US Stocks Plunge as Trump’s Tariffs Spark Market Turmoil

Apr 3, 2025 By Samuel Cooper

US stocks took a sharp turn downward in after-hours trading on Wednesday as investors reacted to President Donald Trump’s announcement of sweeping tariffs that could escalate a growing trade war and disrupt the global economy. Dow futures plummeted more than 1,100 points, or 2.7%, while S&P 500 futures sank 3.9% and Nasdaq 100 futures plunged 4.7%. The selloff began as Trump unveiled his plan, holding up a chart that depicted how rates would increase for each country.

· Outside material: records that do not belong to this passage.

-- find_ranges: the outer while over s with index i; the inner while is the takeWhile run
def pvFindRangesGo (ch : String) : List Char → Int → PySem.Dict Int (List Int) → PySem.Dict Int (List Int)
  | [], _, d => d
  | c :: rest, i, d =>
    if pvStrEq1 c ch then
      let run := rest.takeWhile (fun x => pvStrEq1 x ch)
      let length : Int := 1 + (run.length : Int)
      let d' := d.modify length [] (fun v => v ++ [i])   -- ranges[length].append(start)
      pvFindRangesGo ch (rest.drop run.length) (i + 1 + (run.length : Int)) d'
    else
      pvFindRangesGo ch rest (i + 1) d
termination_by L => L.length
decreasing_by
  all_goals simp [List.length_drop]

def matching_length_sub_strs (s : String) (c1 : String) (c2 : String) : List (Int × Int × Int) :=
  let d1 := pvFindRangesGo c1 s.toList 0 PySem.Dict.empty
  let d2 := pvFindRangesGo c2 s.toList 0 PySem.Dict.empty
  -- for length in c1_ranges: if length in c2_ranges: result.update({...})
  d1.items.foldl (fun res p =>
    if d2.contains p.1 then
      let starts2 := d2.getD p.1 []
      p.2.foldl (fun res a => starts2.foldl (fun res b => PySem.Set.add res (a, b, p.1)) res) res
    else res) PySem.Set.empty

-- ===== PORT B =====
-- one pass: maximal runs of s as (start, length, char)
def pvRunsGo : List Char → Int → List (Int × Int × Char)
  | [], _ => []
  | c :: rest, i =>
    let run := rest.takeWhile (fun x => x == c)
    (i, 1 + (run.length : Int), c) :: pvRunsGo (rest.drop run.length) (i + 1 + (run.length : Int))
termination_by L => L.length
decreasing_by simp [List.length_drop]

def matching_length_sub_strs_alt (s : String) (c1 : String) (c2 : String) : List (Int × Int × Int) :=
  let runs := pvRunsGo s.toList 0
  let r1 := (runs.filter (fun r => String.ofList [r.2.2] == c1)).map (fun r => (r.1, r.2.1))
  let r2 := (runs.filter (fun r => String.ofList [r.2.2] == c2)).map (fun r => (r.1, r.2.1))
  let lens := r1.foldl (fun acc p => PySem.Set.add acc p.2) PySem.Set.empty
  lens.foldl (fun res ln =>
    r1.foldl (fun res p =>
      if p.2 == ln then
        r2.foldl (fun res q => if q.2 == ln then PySem.Set.add res (p.1, q.1, ln) else res) res
      else res) res) PySem.Set.empty

-- ===== PRECONDITION & SPEC =====
def Spec_matching_length_sub_strs (s : String) (c1 : String) (c2 : String) (out : List (Int × Int × Int)) : Prop := out = matching_length_sub_strs_alt s c1 c2
instance (s : String) (c1 : String) (c2 : String) (out : List (Int × Int × Int)) : Decidable (Spec_matching_length_sub_strs s c1 c2 out) := by unfold Spec_matching_length_sub_strs; infer_instance

-- ===== CLAIM (what is proved, stated in full; the proofs are below) =====
def Claim_equal_matching_length_sub_strs : Prop := ∀ (s : String) (c1 : String) (c2 : String), Dom_matching_length_sub_strs s c1 c2 → Spec_matching_length_sub_strs s c1 c2 (matching_length_sub_strs s c1 c2)

-- ===== LEMMAS AND PROOFS =====

lemma pvFindRangesGo_nil (ch : String) (i : Int) (d : PySem.Dict Int (List Int)) :
    pvFindRangesGo ch [] i d = d := by
  rw [pvFindRangesGo.eq_def]

lemma pvFindRangesGo_cons (ch : String) (c : Char) (rest : List Char) (i : Int) (d : PySem.Dict Int (List Int)) :
    pvFindRangesGo ch (c :: rest) i d =
      if pvStrEq1 c ch then
        pvFindRangesGo ch (rest.drop (rest.takeWhile (fun x => pvStrEq1 x ch)).length)
          (i + 1 + ((rest.takeWhile (fun x => pvStrEq1 x ch)).length : Int))
          (d.modify (1 + ((rest.takeWhile (fun x => pvStrEq1 x ch)).length : Int)) [] (fun v => v ++ [i]))
      else pvFindRangesGo ch rest (i + 1) d := by
  rw [pvFindRangesGo.eq_def]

Market Reaction and Immediate Impact


US stocks had closed higher on Wednesday afternoon ahead of Trump’s announcement, but the selloff began as soon as the details of the tariffs were revealed. Key Asian stocks mostly sank shortly after opening on Thursday, hours after the broad-based tariffs were announced. Japan’s benchmark Nikkei 225 index tumbled at least 4%, South Korea’s KOSPI plunged 2.7%, and Hong Kong’s Hang Seng Index slid 2.4%. Taiwan’s TAIEX fluctuated since opening, with its current shares up less than 1%.


Wall Street had been nervous about Trump’s tariffs, though some analysts expected stocks could rally if the tariff announcement was lighter than feared. Those hopes were quickly dashed as Trump unveiled baseline 10% tariffs on all imports, plus higher rates for specific countries. “Trump is enacting a very aggressive tariff policy, far more aggressive than most investors thought possible six months ago,” said Jed Ellerbroek, portfolio manager at Argent Capital. “Painful times for stock market investors.”


Specific Tariffs and Market Leaders


The tariffs include a 10% rate on all imports, with higher rates for about 60 countries with significant trade deficits. China will face an additional 34% tariff, bringing its total rate to 54%, while the European Union will see a new 20% duty. Other countries, such as Vietnam (46%), Cambodia (49%), and Japan (24%), will also face substantial increases.


As stocks tanked, tech giants led the market lower. Apple (AAPL) tumbled more than 7% in after-hours trading, Tesla (TSLA) fell more than 6%, Amazon (AMZN) fell more than 5%, Nike (NKE) plunged 7%, and Walmart (WMT) fell 6%. “President Trump just finished his tariff speech at the White House and we would characterize this slate of tariffs as ‘worse than the worst case scenario’ the Street was fearing,” said Dan Ives, senior analyst at Wedbush Securities, in a note. Ives highlighted the “jaw dropper” of Trump imposing hefty reciprocal tariffs on China, bringing its rate to 54%.


Administration’s Response and Future Implications


Despite the market turmoil, members of the Trump administration appeared unfazed. US Treasury Secretary Scott Bessent told Bloomberg that a selloff in stocks was “a Mag 7 problem not a MAGA problem,” referring to the “Magnificent Seven” of tech stocks that include Apple, Amazon, Meta, Microsoft, Google, Tesla, and Nvidia.


Economists expect that Trump’s sweeping tariffs could upend global supply chains, stoke inflation, and drag on economic growth. JoAnne Bianco, chief investment strategist at BondBloxx, said the US will continue to experience elevated uncertainty and market volatility as investors assess the “detrimental economic impact” of Trump’s tariffs.


Long-term Outlook and Potential Silver Linings


The long-term implications of these tariffs are uncertain but potentially severe. The tariffs could lead to a global recession, with many countries likely to enter economic downturns if the tariffs remain in place for an extended period. The uncertainty created by these tariffs has already weighed down the US economy, and the full extent of their impact is yet to be seen.


Chris Zaccarelli, chief investment officer at Northlight Asset Management, noted that the initial leaks about the tariffs were positive, but the details turned out to be far worse than expected. “The silver lining for investors could be that this is only a starting point for negotiations with other countries and ultimately tariff rates will come down across the board — but for now traders are shooting first and asking questions later,” said Zaccarelli.


President Trump’s decision to impose sweeping tariffs on global imports represents a significant gamble with potentially far-reaching economic consequences. While the immediate impact is felt in higher consumer prices and market volatility, the long-term effects could include a global recession and a breakdown in international trade relations. The coming weeks and months will be crucial in determining how the international community responds and whether the US can navigate these challenges without severe economic repercussions.